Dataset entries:
-- pv_equiv track=rewrite | github.com/magicianmakar/django-project | suredone_core/utils.py | format_image_urls_as_sd_media
-- ===== SOURCE A (Python) =====
-- def format_image_urls_as_sd_media(image_urls: list):
--     current_img_indx = 1
--     media_data = {'mediax': ''}
--
--     # Map each image element to a corresponding "media" field
--     for image in image_urls:
--         # CASE 1: First 10 images urls are mapped to fields "mediai" where i is the index from 1 to 10
--         if current_img_indx <= 10:
--             media_data[f'media{current_img_indx}'] = image
--
--         # CASE 2: All remaining image urls get mapped to mediax delimited by *
--         else:
--             media_data['mediax'] += f'{image}*'
--         current_img_indx += 1
--
--     # Remove the trailing delimiting "*" symbol if there the mediax field is defined
--     if current_img_indx > 10 and len(media_data.get('mediax', [])) > 0:
--         media_data['mediax'] = media_data['mediax'][:-1]
--     return media_data
-- ===== SOURCE B (Python) =====
-- def format_image_urls_as_sd_media(image_urls: list):
--     # First 10 urls become media1..media10; the rest are joined with '*' into mediax.
--     media_data = {'mediax': '*'.join(str(u) for u in image_urls[10:])}
--     media_data.update({f'media{i + 1}': u for i, u in enumerate(image_urls[:10])})
--     return media_data
-- ===== Notes on version B (the rewrite author's own statement) =====
-- stated objective: simpler
-- what changed: Replaces the running index counter, the per-element if/else branch and the trailing-'*' cleanup with two slices: a dict comprehension over the first 10 urls and a single '*'.join over the tail; the join also avoids A's quadratic repeated string concatenation on the tail.
import Mathlib
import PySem

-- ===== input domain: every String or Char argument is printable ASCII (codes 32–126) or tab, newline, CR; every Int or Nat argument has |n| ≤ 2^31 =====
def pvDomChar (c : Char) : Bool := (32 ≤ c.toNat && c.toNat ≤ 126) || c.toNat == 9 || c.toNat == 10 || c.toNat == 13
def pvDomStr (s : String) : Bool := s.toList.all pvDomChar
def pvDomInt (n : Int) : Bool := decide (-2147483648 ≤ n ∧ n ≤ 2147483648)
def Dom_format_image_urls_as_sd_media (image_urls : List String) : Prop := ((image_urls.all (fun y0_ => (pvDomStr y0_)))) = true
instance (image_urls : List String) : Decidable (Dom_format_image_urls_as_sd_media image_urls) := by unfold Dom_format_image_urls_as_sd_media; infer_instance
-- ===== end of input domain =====

-- B replaces the running index counter, the per-element if/else and the trailing-'*' cleanup
-- with two slices: a dict comprehension over the first 10 urls and one '*'.join over the tail (objective: simpler).


-- ===== PORT A =====
-- the for-loop of A: state = (current_img_indx, media_data)
def fmtLoopA : List String → Int → PySem.Dict String String → Int × PySem.Dict String String
  | [], idx, d => (idx, d)
  | image :: rest, idx, d =>
    if idx ≤ 10 then
      fmtLoopA rest (idx + 1) (d.insert ("media" ++ PySem.Int.toStr idx) image)
    else
      fmtLoopA rest (idx + 1) (d.insert "mediax" (d.getD "mediax" "" ++ (image ++ "*")))

def format_image_urls_as_sd_media (image_urls : List String) : List (String × String) :=
  let r := fmtLoopA image_urls 1 (PySem.Dict.ofList [("mediax", "")])
  let d :=
    if 10 < r.1 ∧ 0 < PySem.Str.len (r.2.getD "mediax" "") then
      r.2.insert "mediax" (PySem.Str.slice (r.2.getD "mediax" "") none (some (-1)))
    else r.2
  d.items

-- ===== PORT B =====
def format_image_urls_as_sd_media_alt (image_urls : List String) : List (String × String) :=
  let d0 := PySem.Dict.ofList [("mediax", PySem.Str.join "*" (PySem.List.slice image_urls (some 10) none))]
  let d := (PySem.List.enumerate (PySem.List.slice image_urls none (some 10))).foldl
    (fun d p => d.insert ("media" ++ PySem.Int.toStr (p.1 + 1)) p.2) d0
  d.items

-- ===== PRECONDITION & SPEC =====
def Spec_format_image_urls_as_sd_media (image_urls : List String) (out : List (String × String)) : Prop := out = format_image_urls_as_sd_media_alt image_urls
instance (image_urls : List String) (out : List (String × String)) : Decidable (Spec_format_image_urls_as_sd_media image_urls out) := by unfold Spec_format_image_urls_as_sd_media; infer_instance

-- ===== CLAIM (what is proved, stated in full; the proofs are below) =====
def Claim_equal_format_image_urls_as_sd_media : Prop := ∀ (image_urls : List String), Dom_format_image_urls_as_sd_media image_urls → Spec_format_image_urls_as_sd_media image_urls (format_image_urls_as_sd_media image_urls)

-- ===== LEMMAS AND PROOFS =====
theorem map_self_of_mem {α : Type} (f : α → α) (l : List α) (h : ∀ x ∈ l, f x = x) : l.map f = l := by
  induction l with
  | nil => rfl
  | cons a l ih =>
      simp only [List.map_cons, h a (by simp)]
      simp [ih fun x hx => h x (by simp [hx])]

-- the string A accumulates in mediax for the tail
def catStar : List String → String
  | [] => ""
  | x :: r => (x ++ "*") ++ catStar r

theorem toList_catStar_cons (y : String) (r : List String) :
    (catStar (y :: r)).toList =
      (PySem.Str.join "*" (y :: r)).toList ++ ['*'] := by
  induction r generalizing y with
  | nil =>
      simp [catStar, PySem.Str.toList_join, PySem.Chars.join_singleton]
  | cons z r ih =>
      have h := ih z
      simp only [catStar, String.toList_append] at h ⊢
      rw [h]
      simp [PySem.Str.toList_join, PySem.Chars.join_cons_cons]

theorem slice_neg_one (l : List Char) : PySem.List.slice l none (some (-1)) = l.dropLast := by
  simp [PySem.List.slice, PySem.List.clampIdx]
  rcases l with _ | ⟨c, l⟩
  · simp
  · have h : ((↑(c :: l).length + (-1 : Int))).toNat = (c :: l).length - 1 := by
      simp
    simp [List.dropLast_eq_take]

-- phase 2 of A's loop: idx > 10, so every step appends to mediax (sitting at the head)
theorem fmtLoopA_phase2 (l : List String) : ∀ (idx : Int) (v : String) (ps : List (String × String)),
    10 < idx → (∀ p ∈ ps, p.1 ≠ "mediax") →
    fmtLoopA l idx ⟨("mediax", v) :: ps⟩ =
      (idx + l.length, ⟨("mediax", v ++ catStar l) :: ps⟩) := by
  induction l with
  | nil => intro idx v ps h hps; simp [fmtLoopA, catStar]
  | cons x r ih =>
      intro idx v ps h hps
      have hle : ¬ idx ≤ 10 := by omega
      have hins : (PySem.Dict.mk (κ := String) (ν := String) (("mediax", v) :: ps)).insert "mediax"
          ((PySem.Dict.mk (("mediax", v) :: ps)).getD "mediax" "" ++ (x ++ "*")) =
          ⟨("mediax", v ++ (x ++ "*")) :: ps⟩ := by
        simp [PySem.Dict.insert, PySem.Dict.contains, PySem.Dict.getD, PySem.Dict.get?]
        exact map_self_of_mem _ ps fun p hp => by simp [hps p hp]
      rw [show (fmtLoopA (x :: r) idx ⟨("mediax", v) :: ps⟩) =
          fmtLoopA r (idx + 1) ((PySem.Dict.mk (("mediax", v) :: ps)).insert "mediax"
            ((PySem.Dict.mk (("mediax", v) :: ps)).getD "mediax" "" ++ (x ++ "*"))) from by
        simp [fmtLoopA, hle]]
      rw [hins, ih (idx + 1) _ ps (by omega) hps]
      simp [catStar, String.append_assoc]
      omega

theorem mk1 : "media" ++ PySem.Int.toStr 1 = "media1" := by decide
theorem mk2 : "media" ++ PySem.Int.toStr 2 = "media2" := by decide
theorem mk3 : "media" ++ PySem.Int.toStr 3 = "media3" := by decide
theorem mk4 : "media" ++ PySem.Int.toStr 4 = "media4" := by decide
theorem mk5 : "media" ++ PySem.Int.toStr 5 = "media5" := by decide
theorem mk6 : "media" ++ PySem.Int.toStr 6 = "media6" := by decide
theorem mk7 : "media" ++ PySem.Int.toStr 7 = "media7" := by decide
theorem mk8 : "media" ++ PySem.Int.toStr 8 = "media8" := by decide
theorem mk9 : "media" ++ PySem.Int.toStr 9 = "media9" := by decide
theorem mk10 : "media" ++ PySem.Int.toStr 10 = "media10" := by decide
theorem jn : PySem.Str.join "*" ([] : List String) = "" := by decide

-- ===== VERDICT (by name: the statement is the Claim_ definition above) =====
theorem phase1 (a1 a2 a3 a4 a5 a6 a7 a8 a9 a10 : String) (l : List String) :
    fmtLoopA (a1::a2::a3::a4::a5::a6::a7::a8::a9::a10::l) 1 (PySem.Dict.ofList [("mediax", "")]) =
      fmtLoopA l 11 ⟨[("mediax", ""), ("media1", a1), ("media2", a2), ("media3", a3), ("media4", a4), ("media5", a5), ("media6", a6), ("media7", a7), ("media8", a8), ("media9", a9), ("media10", a10)]⟩ := by
  simp [fmtLoopA, PySem.Dict.ofList, PySem.Dict.update, PySem.Dict.empty, PySem.Dict.insert,
    PySem.Dict.contains, mk1, mk2, mk3, mk4, mk5, mk6, mk7, mk8, mk9, mk10]

set_option maxHeartbeats 800000 in
theorem bigNil (a1 a2 a3 a4 a5 a6 a7 a8 a9 a10 : String) :
    format_image_urls_as_sd_media [a1, a2, a3, a4, a5, a6, a7, a8, a9, a10] =
      format_image_urls_as_sd_media_alt [a1, a2, a3, a4, a5, a6, a7, a8, a9, a10] := by
  unfold format_image_urls_as_sd_media format_image_urls_as_sd_media_alt
  rw [show [a1, a2, a3, a4, a5, a6, a7, a8, a9, a10] = a1::a2::a3::a4::a5::a6::a7::a8::a9::a10::([] : List String) from rfl, phase1]
  simp [fmtLoopA, PySem.List.slice, PySem.List.clampIdx, PySem.List.enumerate,
    PySem.Dict.ofList, PySem.Dict.update, PySem.Dict.empty, PySem.Dict.insert,
    PySem.Dict.contains, PySem.Dict.getD, PySem.Dict.get?, PySem.Str.len_eq, jn,
    mk1, mk2, mk3, mk4, mk5, mk6, mk7, mk8, mk9, mk10]

set_option maxHeartbeats 800000 in
theorem bigCons (a1 a2 a3 a4 a5 a6 a7 a8 a9 a10 y : String) (r : List String) :
    format_image_urls_as_sd_media (a1::a2::a3::a4::a5::a6::a7::a8::a9::a10::y::r) =
      format_image_urls_as_sd_media_alt (a1::a2::a3::a4::a5::a6::a7::a8::a9::a10::y::r) := by
  have hps : ∀ p ∈ [("media1", a1), ("media2", a2), ("media3", a3), ("media4", a4), ("media5", a5), ("media6", a6), ("media7", a7), ("media8", a8), ("media9", a9), ("media10", a10)], (p : String × String).1 ≠ "mediax" := by
    intro p hp
    simp only [List.mem_cons, List.not_mem_nil, or_false] at hp
    rcases hp with h|h|h|h|h|h|h|h|h|h <;> subst h <;> simp
  have h2 := fmtLoopA_phase2 (y::r) 11 "" [("media1", a1), ("media2", a2), ("media3", a3), ("media4", a4), ("media5", a5), ("media6", a6), ("media7", a7), ("media8", a8), ("media9", a9), ("media10", a10)] (by norm_num) hps
  have hlen : 0 < (catStar (y::r)).length := by
    rw [← String.length_toList, toList_catStar_cons]
    simp
  have hstrip : PySem.Str.slice (catStar (y::r)) none (some (-1)) = PySem.Str.join "*" (y::r) := by
    apply String.toList_inj.mp
    rw [PySem.Str.toList_slice, PySem.Chars.slice_eq_listSlice, slice_neg_one, toList_catStar_cons]
    simp
  unfold format_image_urls_as_sd_media format_image_urls_as_sd_media_alt
  rw [phase1, h2]
  have hidx : (10 : Int) < 11 + ((r.length : Int) + 1) := by omega
  simp [hidx, hlen, hstrip, PySem.List.slice, PySem.List.clampIdx, PySem.List.enumerate,
    PySem.Dict.ofList, PySem.Dict.update, PySem.Dict.empty, PySem.Dict.insert,
    PySem.Dict.contains, PySem.Dict.getD, PySem.Dict.get?, PySem.Str.len_eq,
    mk1, mk2, mk3, mk4, mk5, mk6, mk7, mk8, mk9, mk10]

set_option maxHeartbeats 1600000 in
theorem format_image_urls_as_sd_media_spec : Claim_equal_format_image_urls_as_sd_media := by
  intro l _
  unfold Spec_format_image_urls_as_sd_media
  rcases l with _ | ⟨a1, l⟩
  · decide
  rcases l with _ | ⟨a2, l⟩
  · simp [format_image_urls_as_sd_media, format_image_urls_as_sd_media_alt,
      fmtLoopA, PySem.List.slice, PySem.List.clampIdx, PySem.List.enumerate,
      PySem.Dict.ofList, PySem.Dict.update, PySem.Dict.empty, PySem.Dict.insert,
      PySem.Dict.contains, PySem.Dict.getD, PySem.Dict.get?, PySem.Str.len_eq, jn,
      mk1, mk2, mk3, mk4, mk5, mk6, mk7, mk8, mk9, mk10]
  rcases l with _ | ⟨a3, l⟩
  · simp [format_image_urls_as_sd_media, format_image_urls_as_sd_media_alt,
      fmtLoopA, PySem.List.slice, PySem.List.clampIdx, PySem.List.enumerate,
      PySem.Dict.ofList, PySem.Dict.update, PySem.Dict.empty, PySem.Dict.insert,
      PySem.Dict.contains, PySem.Dict.getD, PySem.Dict.get?, PySem.Str.len_eq, jn,
      mk1, mk2, mk3, mk4, mk5, mk6, mk7, mk8, mk9, mk10]
  rcases l with _ | ⟨a4, l⟩
  · simp [format_image_urls_as_sd_media, format_image_urls_as_sd_media_alt,
      fmtLoopA, PySem.List.slice, PySem.List.clampIdx, PySem.List.enumerate,
      PySem.Dict.ofList, PySem.Dict.update, PySem.Dict.empty, PySem.Dict.insert,
      PySem.Dict.contains, PySem.Dict.getD, PySem.Dict.get?, PySem.Str.len_eq, jn,
      mk1, mk2, mk3, mk4, mk5, mk6, mk7, mk8, mk9, mk10]
  rcases l with _ | ⟨a5, l⟩
  · simp [format_image_urls_as_sd_media, format_image_urls_as_sd_media_alt,
      fmtLoopA, PySem.List.slice, PySem.List.clampIdx, PySem.List.enumerate,
      PySem.Dict.ofList, PySem.Dict.update, PySem.Dict.empty, PySem.Dict.insert,
      PySem.Dict.contains, PySem.Dict.getD, PySem.Dict.get?, PySem.Str.len_eq, jn,
      mk1, mk2, mk3, mk4, mk5, mk6, mk7, mk8, mk9, mk10]
  rcases l with _ | ⟨a6, l⟩
  · simp [format_image_urls_as_sd_media, format_image_urls_as_sd_media_alt,
      fmtLoopA, PySem.List.slice, PySem.List.clampIdx, PySem.List.enumerate,
      PySem.Dict.ofList, PySem.Dict.update, PySem.Dict.empty, PySem.Dict.insert,
      PySem.Dict.contains, PySem.Dict.getD, PySem.Dict.get?, PySem.Str.len_eq, jn,
      mk1, mk2, mk3, mk4, mk5, mk6, mk7, mk8, mk9, mk10]
  rcases l with _ | ⟨a7, l⟩
  · simp [format_image_urls_as_sd_media, format_image_urls_as_sd_media_alt,
      fmtLoopA, PySem.List.slice, PySem.List.clampIdx, PySem.List.enumerate,
      PySem.Dict.ofList, PySem.Dict.update, PySem.Dict.empty, PySem.Dict.insert,
      PySem.Dict.contains, PySem.Dict.getD, PySem.Dict.get?, PySem.Str.len_eq, jn,
      mk1, mk2, mk3, mk4, mk5, mk6, mk7, mk8, mk9, mk10]
  rcases l with _ | ⟨a8, l⟩
  · simp [format_image_urls_as_sd_media, format_image_urls_as_sd_media_alt,
      fmtLoopA, PySem.List.slice, PySem.List.clampIdx, PySem.List.enumerate,
      PySem.Dict.ofList, PySem.Dict.update, PySem.Dict.empty, PySem.Dict.insert,
      PySem.Dict.contains, PySem.Dict.getD, PySem.Dict.get?, PySem.Str.len_eq, jn,
      mk1, mk2, mk3, mk4, mk5, mk6, mk7, mk8, mk9, mk10]
  rcases l with _ | ⟨a9, l⟩
  · simp [format_image_urls_as_sd_media, format_image_urls_as_sd_media_alt,
      fmtLoopA, PySem.List.slice, PySem.List.clampIdx, PySem.List.enumerate,
      PySem.Dict.ofList, PySem.Dict.update, PySem.Dict.empty, PySem.Dict.insert,
      PySem.Dict.contains, PySem.Dict.getD, PySem.Dict.get?, PySem.Str.len_eq, jn,
      mk1, mk2, mk3, mk4, mk5, mk6, mk7, mk8, mk9, mk10]
  rcases l with _ | ⟨a10, l⟩
  · simp [format_image_urls_as_sd_media, format_image_urls_as_sd_media_alt,
      fmtLoopA, PySem.List.slice, PySem.List.clampIdx, PySem.List.enumerate,
      PySem.Dict.ofList, PySem.Dict.update, PySem.Dict.empty, PySem.Dict.insert,
      PySem.Dict.contains, PySem.Dict.getD, PySem.Dict.get?, PySem.Str.len_eq, jn,
      mk1, mk2, mk3, mk4, mk5, mk6, mk7, mk8, mk9, mk10]
  rcases l with _ | ⟨y, r⟩
  · exact bigNil a1 a2 a3 a4 a5 a6 a7 a8 a9 a10
  · exact bigCons a1 a2 a3 a4 a5 a6 a7 a8 a9 a10 y r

**What needs to be done**
What is needed is every line of the records that contains the word "bigNil".

**Written answer**
theorem bigNil (a1 a2 a3 a4 a5 a6 a7 a8 a9 a10 : String) :
  · exact bigNil a1 a2 a3 a4 a5 a6 a7 a8 a9 a10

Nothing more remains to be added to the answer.